Doris’ ordeal was similar to the one cartoonist Rob Rogers suffered ten years ago. Rogers drew Palestinians huddled in a tiny prison, beset on all sides by missiles and Israeli soldiers. “Why do they hate us so much?” one trooper muses (Pittsburgh Post-Gazette, 8/7/14).

This cartoon, too, was characterized by pro-Israel readers as antisemitic. Richard Krugel of the Jewish Community Relations Council of Metropolitan Detroit proclaimed it something “out of the Nazi propaganda sheet Der Shturmer [sic]” (Oakland Press, 8/8/14).

or elsewise:

Editorial cartoonists often make a false connection between pro-Palestine activism and antisemitism.

Political cartoonists routinely compare Palestinians and the Palestinian cause to Nazis and Nazism … Kirk Walters showed pro-Palestine protesters as tiki-torch wielding white supremacists. One protester looked identical to Adolf Hitler (King Features, 10/18/23).

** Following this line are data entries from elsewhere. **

-- pv_equiv track=rewrite | github.com/Tim-Spurlin/WifiObserver | src/network_classifier.py | analyze_network_distribution
-- ===== SOURCE A (Python) =====
-- def analyze_network_distribution(networks):
--     """Analyze the distribution of network types
--
--     Args:
--         networks (dict): Dictionary of networks
--
--     Returns:
--         dict: Dictionary with network type distribution
--     """
--     distribution = {
--         "POSSIBLE_OFFICIAL": 0,
--         "ENTERPRISE": 0,
--         "MOBILE_HOTSPOT": 0,
--         "PUBLIC": 0,
--         "IOT": 0,
--         "ISP_PROVIDED": 0,
--         "STANDARD": 0
--     }
--
--     for network in networks.values():
--         network_type = network.get("type", "STANDARD")
--         if network_type in distribution:
--             distribution[network_type] += 1
--         else:
--             distribution["STANDARD"] += 1
--
--     return distribution
-- ===== SOURCE B (Python) =====
-- def analyze_network_distribution(networks):
--     """Analyze the distribution of network types.
--
--     Different algorithm: divide-and-conquer. Count vectors (7-tuples, one slot
--     per known type, unknown types folded into the STANDARD slot) are computed
--     recursively for the two halves of the value list and merged by component-wise
--     addition; the result dict is assembled once at the end from the vector.
--     """
--     keys = ("POSSIBLE_OFFICIAL", "ENTERPRISE", "MOBILE_HOTSPOT", "PUBLIC",
--             "IOT", "ISP_PROVIDED", "STANDARD")
--     vals = list(networks.values())
--
--     def count(lo, hi):
--         if hi - lo == 0:
--             return (0, 0, 0, 0, 0, 0, 0)
--         if hi - lo == 1:
--             t = vals[lo].get("type", "STANDARD")
--             i = keys.index(t) if t in keys else 6
--             return tuple(1 if j == i else 0 for j in range(7))
--         mid = (lo + hi) // 2
--         return tuple(x + y for x, y in zip(count(lo, mid), count(mid, hi)))
--
--     return dict(zip(keys, count(0, len(vals))))
-- ===== Notes on version B (the rewrite author's own statement) =====
-- stated objective: alternative
-- what changed: A increments a mutable seven-key dict in place per element; B is a divide-and-conquer recursion that computes a 7-component count vector for each half of the value list, merges halves by component-wise addition, and builds the dict once at the end from the vector.
import Mathlib
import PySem

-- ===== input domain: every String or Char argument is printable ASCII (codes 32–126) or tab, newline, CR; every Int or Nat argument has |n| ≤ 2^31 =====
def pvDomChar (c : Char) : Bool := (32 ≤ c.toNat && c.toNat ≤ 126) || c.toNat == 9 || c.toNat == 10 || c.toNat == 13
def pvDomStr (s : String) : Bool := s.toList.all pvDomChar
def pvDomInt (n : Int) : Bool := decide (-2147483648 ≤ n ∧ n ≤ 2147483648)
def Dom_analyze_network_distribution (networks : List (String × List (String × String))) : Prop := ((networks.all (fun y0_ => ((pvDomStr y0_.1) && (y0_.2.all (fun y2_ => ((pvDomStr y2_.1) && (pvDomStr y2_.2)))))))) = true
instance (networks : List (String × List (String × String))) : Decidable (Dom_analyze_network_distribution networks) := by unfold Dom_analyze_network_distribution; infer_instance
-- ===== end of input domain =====

-- B replaces A's in-place per-element dict increments with a divide-and-conquer
-- recursion that merges 7-component count vectors of the two halves and builds the
-- dict once at the end (alternative algorithm, same result).

-- ===== PORT A =====
def analyze_network_distribution (networks : List (String × List (String × String))) : List (String × Int) :=
  let distribution : PySem.Dict String Int := PySem.Dict.ofList
    [("POSSIBLE_OFFICIAL", 0), ("ENTERPRISE", 0), ("MOBILE_HOTSPOT", 0),
     ("PUBLIC", 0), ("IOT", 0), ("ISP_PROVIDED", 0), ("STANDARD", 0)]
  let final := networks.foldl (fun d network =>
      let network_type := (PySem.Dict.mk network.2).getD "type" "STANDARD"
      if d.contains network_type then d.modify network_type 0 (· + 1)
      else d.modify "STANDARD" 0 (· + 1)) distribution
  final.items

-- ===== PORT B =====
def pvAltKeys : List String := ["POSSIBLE_OFFICIAL", "ENTERPRISE", "MOBILE_HOTSPOT",
  "PUBLIC", "IOT", "ISP_PROVIDED", "STANDARD"]

-- the inner 'count(lo, hi)': recursion on the slice vals[lo:hi], halves merged by
-- component-wise addition (zip of the two recursive count vectors)
def pvCount (vals : List (List (String × String))) : List Int :=
  match vals with
  | [] => [0, 0, 0, 0, 0, 0, 0]
  | [v] =>
    (List.range 7).map (fun j =>
      if j = (if (PySem.Dict.mk v).getD "type" "STANDARD" ∈ pvAltKeys
              then (PySem.List.index? pvAltKeys ((PySem.Dict.mk v).getD "type" "STANDARD")).getD 6
              else 6)
      then (1 : Int) else 0)
  | v1 :: v2 :: rest =>
    (pvCount ((v1 :: v2 :: rest).take ((v1 :: v2 :: rest).length / 2))).zipWith (· + ·)
      (pvCount ((v1 :: v2 :: rest).drop ((v1 :: v2 :: rest).length / 2)))
termination_by vals.length
decreasing_by
  · simp; omega
  · simp; omega

def analyze_network_distribution_alt (networks : List (String × List (String × String))) : List (String × Int) :=
  let vals := networks.map Prod.snd
  (PySem.Dict.ofList (pvAltKeys.zip (pvCount vals))).items

-- ===== PRECONDITION & SPEC =====
def Spec_analyze_network_distribution (networks : List (String × List (String × String))) (out : List (String × Int)) : Prop := out = analyze_network_distribution_alt networks
instance (networks : List (String × List (String × String))) (out : List (String × Int)) : Decidable (Spec_analyze_network_distribution networks out) := by unfold Spec_analyze_network_distribution; infer_instance

-- ===== CLAIM (what is proved, stated in full; the proofs are below) =====
def Claim_equal_analyze_network_distribution : Prop := ∀ (networks : List (String × List (String × String))), Dom_analyze_network_distribution networks → Spec_analyze_network_distribution networks (analyze_network_distribution networks)

-- ===== LEMMAS AND PROOFS =====
def pvBucket (v : List (String × String)) : String :=
  let t := (PySem.Dict.mk v).getD "type" "STANDARD"
  if t ∈ pvAltKeys then t else "STANDARD"

theorem pvBucket_mem (v : List (String × String)) : pvBucket v ∈ pvAltKeys := by
  unfold pvBucket
  by_cases h : (PySem.Dict.mk v).getD "type" "STANDARD" ∈ pvAltKeys
  · simp [h]
  · simp [h]; decide

-- A's loop, with the contains-branch resolved, is a counting fold over the bucketed values.
theorem foldA_eq (networks : List (String × List (String × String)))
    (d : PySem.Dict String Int) (hc : ∀ s, d.contains s = true ↔ s ∈ pvAltKeys) :
    networks.foldl (fun d network =>
      let network_type := (PySem.Dict.mk network.2).getD "type" "STANDARD"
      if d.contains network_type then d.modify network_type 0 (· + 1)
      else d.modify "STANDARD" 0 (· + 1)) d
    = (networks.map (fun nw => pvBucket nw.2)).foldl (fun d t => d.modify t 0 (· + 1)) d := by
  induction networks generalizing d with
  | nil => rfl
  | cons nw rest ih =>
    simp only [List.foldl_cons, List.map_cons]
    have hstep : (let network_type := (PySem.Dict.mk nw.2).getD "type" "STANDARD"
        if d.contains network_type then d.modify network_type 0 (· + 1)
        else d.modify "STANDARD" 0 (· + 1)) = d.modify (pvBucket nw.2) 0 (· + 1) := by
      simp only [pvBucket]
      by_cases h : (PySem.Dict.mk nw.2).getD "type" "STANDARD" ∈ pvAltKeys
      · rw [if_pos ((hc _).mpr h), if_pos h]
      · rw [if_neg (by simp [hc, h]), if_neg h]
    rw [hstep]
    exact ih _ (by intro s; rw [PySem.Dict.contains_modify]; by_cases hs : s = pvBucket nw.2 <;>
      simp [hs, hc, pvBucket_mem nw.2])

theorem pvInit_getD (k : String) (hk : k ∈ pvAltKeys) :
    (PySem.Dict.ofList
      [("POSSIBLE_OFFICIAL", (0:Int)), ("ENTERPRISE", 0), ("MOBILE_HOTSPOT", 0),
       ("PUBLIC", 0), ("IOT", 0), ("ISP_PROVIDED", 0), ("STANDARD", 0)]).getD k 0 = 0 := by
  fin_cases hk <;> decide

theorem pvInit_contains (s : String) :
    (PySem.Dict.ofList
      [("POSSIBLE_OFFICIAL", (0:Int)), ("ENTERPRISE", 0), ("MOBILE_HOTSPOT", 0),
       ("PUBLIC", 0), ("IOT", 0), ("ISP_PROVIDED", 0), ("STANDARD", 0)]).contains s = true ↔ s ∈ pvAltKeys := by
  rw [PySem.Dict.contains_iff_mem_keys]
  have h : (PySem.Dict.ofList
      [("POSSIBLE_OFFICIAL", (0:Int)), ("ENTERPRISE", 0), ("MOBILE_HOTSPOT", 0),
       ("PUBLIC", 0), ("IOT", 0), ("ISP_PROVIDED", 0), ("STANDARD", 0)]).keys = pvAltKeys := by decide
  rw [h]

-- A's result, characterised: the seven keys in template order, each with its bucket count.
theorem pvA_char (networks : List (String × List (String × String))) :
    analyze_network_distribution networks
    = pvAltKeys.map (fun k => (k, (((networks.map (fun nw => pvBucket nw.2)).count k : Nat) : Int))) := by
  unfold analyze_network_distribution
  simp only
  rw [foldA_eq _ _ pvInit_contains]
  have hkeys : ((networks.map (fun nw => pvBucket nw.2)).foldl
      (fun d t => d.modify t 0 (· + 1))
      (PySem.Dict.ofList
        [("POSSIBLE_OFFICIAL", (0:Int)), ("ENTERPRISE", 0), ("MOBILE_HOTSPOT", 0),
         ("PUBLIC", 0), ("IOT", 0), ("ISP_PROVIDED", 0), ("STANDARD", 0)])).keys = pvAltKeys := by
    rw [PySem.Dict.keys_foldl_modify]
    have h0 : (PySem.Dict.ofList
      [("POSSIBLE_OFFICIAL", (0:Int)), ("ENTERPRISE", 0), ("MOBILE_HOTSPOT", 0),
       ("PUBLIC", 0), ("IOT", 0), ("ISP_PROVIDED", 0), ("STANDARD", 0)]).keys = pvAltKeys := by decide
    rw [h0, PySem.Set.update_eq_append_filter]
    have hnil : ((PySem.Set.ofList (networks.map (fun nw => pvBucket nw.2))).filter
        (fun y => !(PySem.Set.contains pvAltKeys y))) = [] := by
      rw [List.filter_eq_nil_iff]
      intro y hy
      have hy' : y ∈ networks.map (fun nw => pvBucket nw.2) := (PySem.Set.mem_ofList _ _).mp hy
      obtain ⟨nw, _, rfl⟩ := List.mem_map.mp hy'
      simp
      exact pvBucket_mem nw.2
    rw [hnil, List.append_nil]
  rw [PySem.Dict.items_eq_map_keys _ (by rw [hkeys]; decide) 0, hkeys]
  apply List.map_congr_left
  intro k hk
  rw [PySem.Dict.getD_foldl_modify_add_one, pvInit_getD k hk, zero_add]

theorem pv_zip_self_map {α β : Type} (l : List α) (f : α → β) :
    l.zip (l.map f) = l.map (fun x => (x, f x)) := by
  induction l with
  | nil => rfl
  | cons x xs ih => simp [ih]

-- the single-element case of pvCount, as a fact about an arbitrary type string
theorem pvCount_single_case (t : String) :
    (List.range 7).map (fun j => if j = (if t ∈ pvAltKeys then (PySem.List.index? pvAltKeys t).getD 6 else 6) then (1 : Int) else 0)
    = pvAltKeys.map (fun k => ((([if t ∈ pvAltKeys then t else "STANDARD"].count k : Nat) : Int))) := by
  by_cases h : t ∈ pvAltKeys
  · simp only [if_pos h]
    have h' := h
    simp only [pvAltKeys, List.mem_cons, List.not_mem_nil, or_false] at h'
    rcases h' with rfl | rfl | rfl | rfl | rfl | rfl | rfl <;> decide
  · simp only [if_neg h]
    decide

-- pvCount computes, for each template key, the bucket count of the slice.
theorem pvCount_spec (vals : List (List (String × String))) :
    pvCount vals = pvAltKeys.map (fun k => (((vals.map pvBucket).count k : Nat) : Int)) := by
  induction vals using pvCount.induct with
  | case1 => rw [pvCount]; decide
  | case2 v =>
    rw [pvCount, pvCount_single_case]
    simp only [pvBucket, List.map_cons, List.map_nil]
  | case3 v1 v2 rest ih1 ih2 =>
    rw [pvCount, ih1, ih2, List.zipWith_map, List.zipWith_self]
    have hsplit : ((v1 :: v2 :: rest).take ((v1 :: v2 :: rest).length / 2)).map pvBucket
        ++ ((v1 :: v2 :: rest).drop ((v1 :: v2 :: rest).length / 2)).map pvBucket
        = (v1 :: v2 :: rest).map pvBucket := by
      rw [← List.map_append, List.take_append_drop]
    apply List.map_congr_left
    intro k _
    rw [← hsplit, List.count_append]
    push_cast
    ring

-- ===== VERDICT (by name: the statement is the Claim_ definition above) =====
theorem analyze_network_distribution_spec : Claim_equal_analyze_network_distribution := by
  intro networks _
  unfold Spec_analyze_network_distribution analyze_network_distribution_alt
  simp only
  have hmm : (networks.map Prod.snd).map pvBucket = networks.map (fun nw => pvBucket nw.2) := by
    rw [List.map_map]; exact List.map_congr_left (fun a _ => rfl)
  rw [pvCount_spec, hmm, pv_zip_self_map, pvA_char]
  rfl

Symbols of Palestinian identity are equated with nefariousness. Two-time Pulitzer winner Michael Ramirez (Las Vegas Review-Journal, 5/2/24) explicitly placed the Palestinian flag at a rally side by side with a sign reading “We Side With Evil.” Other signs read “We Heart Terrorists” and “We Support Hamas.” Three days later, Ramirez (Las Vegas Review-Journal, 5/5/24) pinned a button reading “Hate” on a keffiyeh-wearing protester.

Hank Kennedy at Fairness & Accuracy In Reporting looks at the history of cartooning the Israeli-Gaza conflict.

The experiences of Doris and Rogers are clear examples of what civil rights lawyer Michael Ratner termed the “Palestine exception to free speech” (Real News Network, 4/27/15). Support for Palestinian rights is deemed to be an antisemitic attack on Israel, and therefore outside the boundaries of acceptable speech. The Palestine exception is glaringly apparent if a survey is conducted of how Palestinians are treated in political cartoons, and what consequences cartoonists suffer for these artistic choices.

Jeff Danziger, Rob Rogers, Kirk Walters, and Michael Ramirez cartoon samples are joined by fellow cartoonists Henry Payne, Gary Varvel, Dana Summers, Bob Gorrell, Chip Bok, Malcolm Mayes, and Steve Benson.

The article notes that nobody loses their job or clients over virulent anti-Palestinian cartoons.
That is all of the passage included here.